I think that’s right: the educational function of pain could certainly be performed by something else; its main purpose is immediate response to the here-and-now.
Apropos this issue—check out Norton Nelkins 1986 article in, “The Journal of Philosophy”, entitled, “Pain and Pain Sensations” It’s an illuminating read. Seriously so. It’s available on-line.
I remember hearing him give that paper in London in the earlier 1980s.
The tennis clay court is come again. Am not quite convinced that Nadal will rule as masterly this season as last. This puts me in mind of “psychological” suffering. There is a book yet to be written about the varieties of psychological suffering. One supposes that in sport, as everywhere else, it’s all just variations on a theme–the loss of prestige in the mating game. It’s a curious thing being gay.
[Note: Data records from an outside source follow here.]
-- pv_equiv track=rewrite | github.com/Mfkessler/CoExPlore | package/wgcna/ortho.py | get_common_hogs_per_level
-- ===== SOURCE A (Python) =====
-- from typing import List, Union, Dict, Tuple
--
-- def get_common_hogs_per_level(species_hog_levels: Dict[str, Dict[str, set]]) -> Dict[str, set]:
--     """
--     Identifies common HOGs per level from the species HOG levels dictionary.
--
--     Parameters:
--     - species_hog_levels (Dict[str, Dict[str, set]]): A dictionary where keys are species names and values are dictionaries
--                                 of HOG levels and their counts.
--
--     Returns:
--     - Dict[str, set]: A dictionary where keys are level names and values are sets of common HOGs.
--     """
--
--     common_hogs_per_level = {}
--     levels = list(next(iter(species_hog_levels.values())).keys())
--
--     for level in levels:
--         common_hogs = set.intersection(
--             *(species_hog_levels[species][level] for species in species_hog_levels))
--         common_hogs_per_level[level] = common_hogs
--
--     return common_hogs_per_level
-- ===== SOURCE B (Python) =====
-- def _common_at(species_hog_levels, level, n):
--     counts = {}
--     for species in species_hog_levels:
--         for hog in species_hog_levels[species][level]:
--             counts[hog] = counts.get(hog, 0) + 1
--     return {hog for hog, c in counts.items() if c == n}
--
--
-- def get_common_hogs_per_level(species_hog_levels):
--     n = len(species_hog_levels)
--     levels = next(iter(species_hog_levels.values())).keys()
--     return {level: _common_at(species_hog_levels, level, n) for level in levels}
-- ===== Notes on version B (the rewrite author's own statement) =====
-- stated objective: alternative
-- what changed: B replaces A's set.intersection(*...) across all species by a count-and-filter pass: it tallies each HOG's occurrences over the species' sets for a level and keeps the HOGs counted exactly len(species_hog_levels) times.
import Mathlib
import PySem
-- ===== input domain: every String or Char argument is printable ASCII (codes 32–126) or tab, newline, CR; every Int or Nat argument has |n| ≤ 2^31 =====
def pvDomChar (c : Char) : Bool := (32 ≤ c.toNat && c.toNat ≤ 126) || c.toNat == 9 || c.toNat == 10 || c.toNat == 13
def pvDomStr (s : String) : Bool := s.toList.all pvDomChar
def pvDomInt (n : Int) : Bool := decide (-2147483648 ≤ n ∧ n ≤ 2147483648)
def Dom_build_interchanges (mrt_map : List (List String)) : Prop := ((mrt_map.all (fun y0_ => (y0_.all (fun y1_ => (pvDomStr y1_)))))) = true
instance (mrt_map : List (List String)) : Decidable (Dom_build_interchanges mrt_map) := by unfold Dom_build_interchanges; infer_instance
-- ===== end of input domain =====

-- B builds a station-name → (line position, first index) map in one linear pass and emits the
-- cross-line pairs directly from it, instead of A's nested scans over every line × station ×
-- other line with repeated .index scans (objective: faster).
-- Both return list(set(...)); the ports return the set's first-insertion-order list and the
-- Python list is compared with it as a set.

-- ===== PORT A =====
-- `other_line is not line` is ported as distinct positions: on maps with pairwise distinct
-- lines (Pre_ below) the lists of a literal argument are distinct objects, so identity
-- coincides with position (exact on such inputs).
def build_interchanges (mrt_map : List (List String)) : List (Int × Int × Int × Int × String) :=
  (PySem.List.enumerate mrt_map).foldl (fun inter pl =>
    -- for i in range(len(line)): cur_stn = line[i]  — ported as the enumerated line (same pairs)
    (PySem.List.enumerate pl.2).foldl (fun inter ic =>
      (PySem.List.enumerate mrt_map).foldl (fun inter qo =>
        if qo.1 ≠ pl.1 ∧ ic.2 ∈ qo.2 then
          PySem.Set.add inter
            (((PySem.List.index? mrt_map pl.2).getD 0 : Int),
             ((PySem.List.index? mrt_map qo.2).getD 0 : Int),
             ic.1,
             ((PySem.List.index? qo.2 ic.2).getD 0 : Int),
             ic.2)
        else inter) inter) inter) PySem.Set.empty

-- ===== PORT B =====
-- byname[name] = [(line position, first station index in that line)], ascending position
def pvByname (mrt_map : List (List String)) : PySem.Dict String (List (Int × Int)) :=
  (PySem.List.enumerate mrt_map).foldl (fun d ql =>
    ((PySem.List.enumerate ql.2).foldl
      (fun (st : PySem.Set String × PySem.Dict String (List (Int × Int))) jn =>
        if jn.2 ∈ st.1 then st
        else (PySem.Set.add st.1 jn.2,
              st.2.modify jn.2 [] (fun l => l ++ [(ql.1, jn.1)])))
      (PySem.Set.empty, d)).2)
    PySem.Dict.empty

def build_interchanges_alt (mrt_map : List (List String)) : List (Int × Int × Int × Int × String) :=
  let byname := pvByname mrt_map
  (PySem.List.enumerate mrt_map).foldl (fun out pl =>
    (PySem.List.enumerate pl.2).foldl (fun out ic =>
      (byname.getD ic.2 []).foldl (fun out qj =>
        if qj.1 ≠ pl.1 then
          PySem.Set.add out (pl.1, qj.1, ic.1, qj.2, ic.2)
        else out) out) out) PySem.Set.empty

-- ===== PRECONDITION & SPEC =====
-- Pre_ excludes maps containing two equal lines: there A's tuple indices come from
-- mrt_map.index(line)'s first-match rule combined with object identity ('is not'), an
-- accidental corner no caller would specify; B reports each line by its own position.
def Pre_build_interchanges (mrt_map : List (List String)) : Prop := mrt_map.Nodup
instance (mrt_map : List (List String)) : Decidable (Pre_build_interchanges mrt_map) := by unfold Pre_build_interchanges; infer_instance
def pvWitness_build_interchanges : List (List String) := [["a", "b"], ["b", "c"], ["c", "a"]]

def Spec_build_interchanges (mrt_map : List (List String)) (out : List (Int × Int × Int × Int × String)) : Prop := out = build_interchanges_alt mrt_map
instance (mrt_map : List (List String)) (out : List (Int × Int × Int × Int × String)) : Decidable (Spec_build_interchanges mrt_map out) := by unfold Spec_build_interchanges; infer_instance

-- ===== CLAIM (what is proved, stated in full; the proofs are below) =====
def Claim_equal_build_interchanges : Prop := ∀ (mrt_map : List (List String)), Dom_build_interchanges mrt_map → Pre_build_interchanges mrt_map → Spec_build_interchanges mrt_map (build_interchanges mrt_map)

-- ===== LEMMAS AND PROOFS =====

-- first index of an equal element, as the Int the ports put in the output tuples
def pvLineIdx (m : List (List String)) (l : List String) : Int := ((PySem.List.index? m l).getD 0 : Int)
def pvStnIdx (l : List String) (c : String) : Int := ((PySem.List.index? l c).getD 0 : Int)

-- generic loop shapes
theorem pvFoldl_update {α β : Type} [BEq α] (l : List β) (g : β → List α) (s : PySem.Set α) :
    l.foldl (fun s x => PySem.Set.update s (g x)) s = PySem.Set.update s (l.flatMap g) := by
  induction l generalizing s with
  | nil => simp [PySem.Set.update_nil]
  | cons x xs ih => simp [List.flatMap_cons, PySem.Set.update_append, ih]

theorem pvFoldl_add_ite {α β : Type} [BEq α] (l : List β) (p : β → Prop) [DecidablePred p]
    (f : β → α) (s : PySem.Set α) :
    l.foldl (fun s x => if p x then PySem.Set.add s (f x) else s) s
      = PySem.Set.update s ((l.filter (fun x => decide (p x))).map f) := by
  rw [PySem.List.foldl_ite_eq_foldl_filter, PySem.Set.update_map_eq_foldl_add]

-- the canonical add-sequences of the two ports
def pvBigA (m : List (List String)) : List (Int × Int × Int × Int × String) :=
  (PySem.List.enumerate m).flatMap (fun pl =>
    (PySem.List.enumerate pl.2).flatMap (fun ic =>
      ((PySem.List.enumerate m).filter (fun qo => decide (qo.1 ≠ pl.1 ∧ ic.2 ∈ qo.2))).map
        (fun qo => (pvLineIdx m pl.2, pvLineIdx m qo.2, ic.1, pvStnIdx qo.2 ic.2, ic.2))))

def pvBigB (m : List (List String)) : List (Int × Int × Int × Int × String) :=
  (PySem.List.enumerate m).flatMap (fun pl =>
    (PySem.List.enumerate pl.2).flatMap (fun ic =>
      (((pvByname m).getD ic.2 []).filter (fun qj => decide (qj.1 ≠ pl.1))).map
        (fun qj => (pl.1, qj.1, ic.1, qj.2, ic.2))))

theorem pvA_eq (m : List (List String)) :
    build_interchanges m = PySem.Set.ofList (pvBigA m) := by
  unfold build_interchanges pvBigA
  simp only [pvFoldl_add_ite, pvFoldl_update]
  rw [show (PySem.Set.empty : PySem.Set (Int × Int × Int × Int × String)) = [] from rfl,
      PySem.Set.update_nil_left]
  rfl

theorem pvB_eq (m : List (List String)) :
    build_interchanges_alt m = PySem.Set.ofList (pvBigB m) := by
  unfold build_interchanges_alt pvBigB
  simp only [pvFoldl_add_ite, pvFoldl_update]
  rw [show (PySem.Set.empty : PySem.Set (Int × Int × Int × Int × String)) = [] from rfl,
      PySem.Set.update_nil_left]

-- membership in an enumerated list
theorem pvMem_enumerate {α : Type} (xs : List α) :
    ∀ (k : Int) (pr : Int × α), pr ∈ PySem.List.enumerate xs k →
      ∃ n : Nat, pr.1 = k + n ∧ xs[n]? = some pr.2 := by
  induction xs with
  | nil => intro k pr h; simp [PySem.List.enumerate_nil] at h
  | cons x xs ih =>
    intro k pr h
    rw [PySem.List.enumerate_cons] at h
    rcases List.mem_cons.mp h with h | h
    · exact ⟨0, by simp [h]⟩
    · obtain ⟨n, hn, hget⟩ := ih (k + 1) pr h
      exact ⟨n + 1, by push_cast; omega, by simpa using hget⟩

-- first-index arithmetic
theorem pvStnIdx_cons_self (cur : String) (rest : List String) :
    pvStnIdx (cur :: rest) cur = 0 := by
  unfold pvStnIdx; rw [PySem.List.index?_cons_self]; rfl

theorem pvStnIdx_cons_of_ne (x cur : String) (rest : List String) (h : ¬ cur = x)
    (hm : cur ∈ rest) : pvStnIdx (x :: rest) cur = pvStnIdx rest cur + 1 := by
  unfold pvStnIdx
  rw [PySem.List.index?_cons_of_ne rest (fun he => h he.symm)]
  obtain ⟨j, hj⟩ := Option.isSome_iff_exists.mp
    ((PySem.List.index?_isSome_iff rest cur).mpr hm)
  rw [hj]
  simp

-- on a duplicate-free list, index? of an element is its position
theorem pvIndex?_of_nodup {α : Type} [BEq α] [LawfulBEq α] :
    ∀ (xs : List α), xs.Nodup → ∀ (n : Nat) (x : α), xs[n]? = some x →
      PySem.List.index? xs x = some n := by
  intro xs
  induction xs with
  | nil => intro _ n x h; simp at h
  | cons y ys ih =>
    intro hnd n x h
    cases n with
    | zero =>
      simp only [List.getElem?_cons_zero, Option.some.injEq] at h
      subst h
      rw [PySem.List.index?_cons_self]
    | succ n =>
      simp only [List.getElem?_cons_succ] at h
      have hxy : x ∈ ys := List.mem_of_getElem? h
      have hne : ¬ y = x := fun he => (List.nodup_cons.mp hnd).1 (he ▸ hxy)
      rw [PySem.List.index?_cons_of_ne ys hne,
          ih (List.nodup_cons.mp hnd).2 n x h]
      rfl

theorem pvLineIdx_pos (m : List (List String)) (hnd : m.Nodup) (pl : Int × List String)
    (h : pl ∈ PySem.List.enumerate m 0) : pvLineIdx m pl.2 = pl.1 := by
  obtain ⟨n, hn, hget⟩ := pvMem_enumerate m 0 pl h
  unfold pvLineIdx
  rw [pvIndex?_of_nodup m hnd n pl.2 hget]
  simp [hn]

-- characterization of the byname pass, inner loop
theorem pvByname_inner (q : Int) (cur : String) :
    ∀ (line : List String) (k : Int) (seen : PySem.Set String)
      (d : PySem.Dict String (List (Int × Int))),
    (((PySem.List.enumerate line k).foldl
        (fun (st : PySem.Set String × PySem.Dict String (List (Int × Int))) jn =>
          if jn.2 ∈ st.1 then st
          else (PySem.Set.add st.1 jn.2,
                st.2.modify jn.2 [] (fun l => l ++ [(q, jn.1)])))
        (seen, d)).2).getD cur []
    = if cur ∉ seen ∧ cur ∈ line
      then d.getD cur [] ++ [(q, k + pvStnIdx line cur)]
      else d.getD cur [] := by
  intro line
  induction line with
  | nil => intro k seen d; simp [PySem.List.enumerate_nil]
  | cons x rest ih =>
    intro k seen d
    rw [PySem.List.enumerate_cons, List.foldl_cons]
    by_cases hx : x ∈ seen
    · simp only [hx, if_true]
      rw [ih (k + 1) seen d]
      by_cases hcx : cur = x
      · subst hcx; simp [hx]
      · simp only [List.mem_cons, hcx, false_or]
        by_cases hcs : cur ∈ seen
        · simp [hcs]
        · by_cases hcr : cur ∈ rest
          · rw [if_pos ⟨hcs, hcr⟩, if_pos ⟨hcs, hcr⟩]
            rw [pvStnIdx_cons_of_ne x cur rest hcx hcr]
            have harith : k + 1 + pvStnIdx rest cur = k + (pvStnIdx rest cur + 1) := by ring
            rw [harith]
          · simp [hcs, hcr]
    · simp only [hx, if_false]
      rw [ih (k + 1) (PySem.Set.add seen x) (d.modify x [] (fun l => l ++ [(q, k)]))]
      by_cases hcx : cur = x
      · subst hcx
        have hmem : cur ∈ PySem.Set.add seen cur := by
          rw [PySem.Set.mem_add]; right; rfl
        rw [if_neg (by simp [hmem])]
        rw [PySem.Dict.getD_modify_self]
        rw [if_pos ⟨hx, List.mem_cons_self⟩]
        rw [pvStnIdx_cons_self]
        norm_num
      · have hmem : (cur ∈ PySem.Set.add seen x) ↔ cur ∈ seen := by
          rw [PySem.Set.mem_add]; simp [hcx]
        rw [PySem.Dict.getD_modify_of_ne _ _ _ hcx]
        simp only [hmem, List.mem_cons, hcx, false_or]
        by_cases hcs : cur ∈ seen
        · simp [hcs]
        · by_cases hcr : cur ∈ rest
          · rw [if_pos ⟨hcs, hcr⟩, if_pos ⟨hcs, hcr⟩]
            rw [pvStnIdx_cons_of_ne x cur rest hcx hcr]
            have harith : k + 1 + pvStnIdx rest cur = k + (pvStnIdx rest cur + 1) := by ring
            rw [harith]
          · simp [hcs, hcr]
-- pv_equiv track=rewrite | github.com/aerann/3XB3-Final-Lab | broken_station_problem.py | bsp_solution
-- ===== SOURCE A (Python) =====
-- def bsp_solution(L, m):
--     n = len(L)
--
--     # Sort the list in ascending order
--     L.sort()
--
--     # Initialize a 2D array to store optimal solutions to subproblems
--     dp = [[0] * (m + 1) for _ in range(n + 1)]
--
--     # Populate the dynamic programming table
--     for i in range(1, n + 1):
--         for j in range(1, m + 1):
--             # Optimal solution considering removing j elements up to index i
--             dp[i][j] = max(dp[i - 1][j], L[i - 1] - L[i - 2] + dp[i - 2][j - 1])
--
--     # Reconstruct the solution
--     solution = []
--     i, j = n, m
--     while i > 0 and j > 0:
--         # If the current element is included in the optimal solution
--         if dp[i][j] != dp[i - 1][j]:
--             solution.append(L[i - 1])
--             i -= 2
--             j -= 1
--         else:
--             i -= 1
--
--     return sorted(solution)
-- ===== SOURCE B (Python) =====
-- def bsp_solution(L, m):
--     # Top-down memoized recursion that returns (value, chosen-station chain)
--     # pairs directly, so there is no DP table fill and no backward
--     # reconstruction pass. Chains are shared cons cells (head, tail)/None.
--     # Like A, this sorts L in place (observable mutation of the argument).
--     L.sort()
--     n = len(L)
--     memo = {}
--
--     def best(i, j):
--         # best coverage using the first i sorted stations with j removals left,
--         # together with the removed stations as a cons chain
--         if i < 2 or j <= 0:
--             return (0, None)
--         key = (i, j)
--         if key in memo:
--             return memo[key]
--         skip_v, skip_c = best(i - 1, j)
--         rest_v, rest_c = best(i - 2, j - 1)
--         take_v = L[i - 1] - L[i - 2] + rest_v
--         if take_v > skip_v:
--             res = (take_v, (L[i - 1], rest_c))
--         else:
--             res = (skip_v, skip_c)
--         memo[key] = res
--         return res
--
--     chain = best(n, m)[1]
--     solution = []
--     while chain is not None:
--         solution.append(chain[0])
--         chain = chain[1]
--     return sorted(solution)
-- ===== Notes on version B (the rewrite author's own statement) =====
-- stated objective: alternative
-- what changed: B replaces A's bottom-up table fill plus separate backward reconstruction loop with a single top-down memoized recursion best(i,j) that returns (value, chosen-station cons chain) pairs, so the solution is built during the recursion and no table or backtracking pass exists.
import Mathlib
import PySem

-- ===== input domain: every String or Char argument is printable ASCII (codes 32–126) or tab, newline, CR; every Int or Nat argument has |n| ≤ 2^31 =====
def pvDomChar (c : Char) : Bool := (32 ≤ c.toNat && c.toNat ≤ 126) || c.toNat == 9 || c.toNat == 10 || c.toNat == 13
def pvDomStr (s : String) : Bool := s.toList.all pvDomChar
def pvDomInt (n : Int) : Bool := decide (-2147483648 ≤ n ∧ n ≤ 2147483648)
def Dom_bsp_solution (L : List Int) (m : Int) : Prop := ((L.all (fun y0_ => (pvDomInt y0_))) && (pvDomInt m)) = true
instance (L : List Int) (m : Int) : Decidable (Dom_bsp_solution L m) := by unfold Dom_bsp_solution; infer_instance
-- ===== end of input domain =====

-- B replaces A's bottom-up DP table + backward reconstruction loop by a single
-- top-down memoized recursion returning (value, chosen stations) pairs
-- (objective: alternative). Both Pythons sort L in place; the equivalence proved
-- here is about the return value (B performs the same mutation).

-- ===== PORT A =====
-- dp[i][j] read (Python raises only out of range; all reads here are in range,
-- incl. the dp[-1]/L[-1] negative-index reads at i == 1, which pyGetD handles)
def pvGetA (dp : List (List Int)) (i j : Int) : Int :=
  PySem.List.pyGetD (PySem.List.pyGetD dp i []) j 0

-- dp[i][j] = v (in-place row assignment; i, j are nonnegative and in range here)
def pvSetA (dp : List (List Int)) (i j : Int) (v : Int) : List (List Int) :=
  dp.set i.toNat ((dp.getD i.toNat []).set j.toNat v)

-- the reconstruction while-loop of A
def pvReconA (dp : List (List Int)) (Ls : List Int) (i j : Int) (sol : List Int) : List Int :=
  if 0 < i ∧ 0 < j then
    if pvGetA dp i j ≠ pvGetA dp (i-1) j then
      pvReconA dp Ls (i-2) (j-1) (sol ++ [PySem.List.pyGetD Ls (i-1) 0])
    else pvReconA dp Ls (i-1) j sol
  else sol
termination_by i.toNat
decreasing_by all_goals omega

def bsp_solution (L : List Int) (m : Int) : List Int :=
  let n : Int := (L.length : Int)
  let Ls : List Int := PySem.List.sorted L (fun x => x) false
  let dp0 : List (List Int) := List.replicate (n+1).toNat (List.replicate (m+1).toNat 0)
  let dp := (PySem.List.pyRange 1 (n+1) 1).foldl (fun dp i =>
      (PySem.List.pyRange 1 (m+1) 1).foldl (fun dp j =>
        pvSetA dp i j (max (pvGetA dp (i-1) j)
          (PySem.List.pyGetD Ls (i-1) 0 - PySem.List.pyGetD Ls (i-2) 0 + pvGetA dp (i-2) (j-1)))) dp) dp0
  PySem.List.sorted (pvReconA dp Ls n m []) (fun x => x) false

-- ===== PORT B =====
-- Source B's cons chains ((head, tail) / None) are represented as List Int
-- (x :: c / []), an exact correspondence; the memo dict is threaded through
-- the memoized recursion best(i, j) of Source B
def pvBestPort (Ls : List Int) (i j : Int)
    (memo : PySem.Dict (Int × Int) (Int × List Int)) :
    (Int × List Int) × PySem.Dict (Int × Int) (Int × List Int) :=
  if i < 2 ∨ j ≤ 0 then ((0, []), memo)
  else
    match memo.get? (i, j) with
    | some v => (v, memo)
    | none =>
      let p := pvBestPort Ls (i-1) j memo
      let q := pvBestPort Ls (i-2) (j-1) p.2
      let take_v := PySem.List.pyGetD Ls (i-1) 0 - PySem.List.pyGetD Ls (i-2) 0 + q.1.1
      let res := if p.1.1 < take_v then (take_v, PySem.List.pyGetD Ls (i-1) 0 :: q.1.2) else p.1
      (res, q.2.insert (i, j) res)
termination_by i.toNat
decreasing_by all_goals omega

-- the chain-unwinding while-loop of Source B
def pvChainToList : List Int → List Int → List Int
  | [], sol => sol
  | x :: c, sol => pvChainToList c (sol ++ [x])

def bsp_solution_alt (L : List Int) (m : Int) : List Int :=
  let Ls : List Int := PySem.List.sorted L (fun x => x) false
  let n : Int := (Ls.length : Int)
  PySem.List.sorted (pvChainToList (pvBestPort Ls n m PySem.Dict.empty).1.2 []) (fun x => x) false

-- ===== PRECONDITION & SPEC =====
def Spec_bsp_solution (L : List Int) (m : Int) (out : List Int) : Prop := out = bsp_solution_alt L m
instance (L : List Int) (m : Int) (out : List Int) : Decidable (Spec_bsp_solution L m out) := by unfold Spec_bsp_solution; infer_instance

-- ===== CLAIM (what is proved, stated in full; the proofs are below) =====
def Claim_equal_bsp_solution : Prop := ∀ (L : List Int) (m : Int), Dom_bsp_solution L m → Spec_bsp_solution L m (bsp_solution L m)

-- ===== LEMMAS AND PROOFS =====

def pvF (Ls : List Int) : Nat → Nat → Int
  | 0, _ => 0
  | 1, _ => 0
  | _+2, 0 => 0
  | i+2, j+1 => max (pvF Ls (i+1) (j+1)) (Ls.getD (i+1) 0 - Ls.getD i 0 + pvF Ls i j)
termination_by i _ => i
theorem pvF_low {Ls : List Int} {i j : Nat} (h : i ≤ 1 ∨ j = 0) : pvF Ls i j = 0 := by
  match i, j with
  | 0, _ => simp [pvF]
  | 1, _ => simp [pvF]
  | i+2, 0 => simp [pvF]
  | i+2, j+1 => omega
theorem pvF_succ (Ls : List Int) (i j : Nat) :
    pvF Ls (i+2) (j+1) = max (pvF Ls (i+1) (j+1)) (Ls.getD (i+1) 0 - Ls.getD i 0 + pvF Ls i j) := by
  simp [pvF]
theorem pvFoldRangeInd {α : Type} (P : Nat → α → Prop) (f : α → Int → α) (init : α) (a : Int) (k : Nat)
    (h0 : P 0 init) (hs : ∀ (t : Nat) (acc : α), t < k → P t acc → P (t+1) (f acc (a + t))) :
    P k ((PySem.List.pyRange a (a + k) 1).foldl f init) := by
  induction k with
  | zero => simpa [PySem.List.pyRange_one] using h0
  | succ t ih =>
    have : a + ((t+1 : Nat) : Int) = (a + t) + 1 := by omega
    rw [this, PySem.List.pyRange_one_succ_right (by omega), List.foldl_append]
    exact hs t _ (by omega) (ih (fun u acc hu => hs u acc (by omega)))
theorem pvFoldRangeInd' {α : Type} (P : Nat → α → Prop) (f : α → Int → α) (init : α) (a b : Int)
    (h0 : P 0 init) (hs : ∀ (t : Nat) (acc : α), t < (b - a).toNat → P t acc → P (t+1) (f acc (a + t))) :
    P (b - a).toNat ((PySem.List.pyRange a b 1).foldl f init) := by
  rcases le_or_gt b a with h | h
  · have h1 : (b - a).toNat = 0 := by omega
    have h2 : PySem.List.pyRange a b 1 = [] := by
      rw [PySem.List.pyRange_one]; simp [h1]
    rw [h1, h2]; exact h0
  · have := pvFoldRangeInd P f init a (b - a).toNat h0 hs
    rw [show a + ((b - a).toNat : Int) = b by omega] at this
    exact this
Sometimes when I’m playing tennis (which is almost every day) I find myself channelling a famous player. Yesterday it was Nadal: I found myself imitating his stance as he waits for the ball–hyperalert, head up, feet shuffling. It actually made a difference.
I channel only myself, from twenty years ago, when I had serviceable knees. But enough talk of pain. Let’s rather talk of pleasure—that is to say, of my recent winning lottery ticket. One-hundred and twenty bucks. What profligacies shall ensue!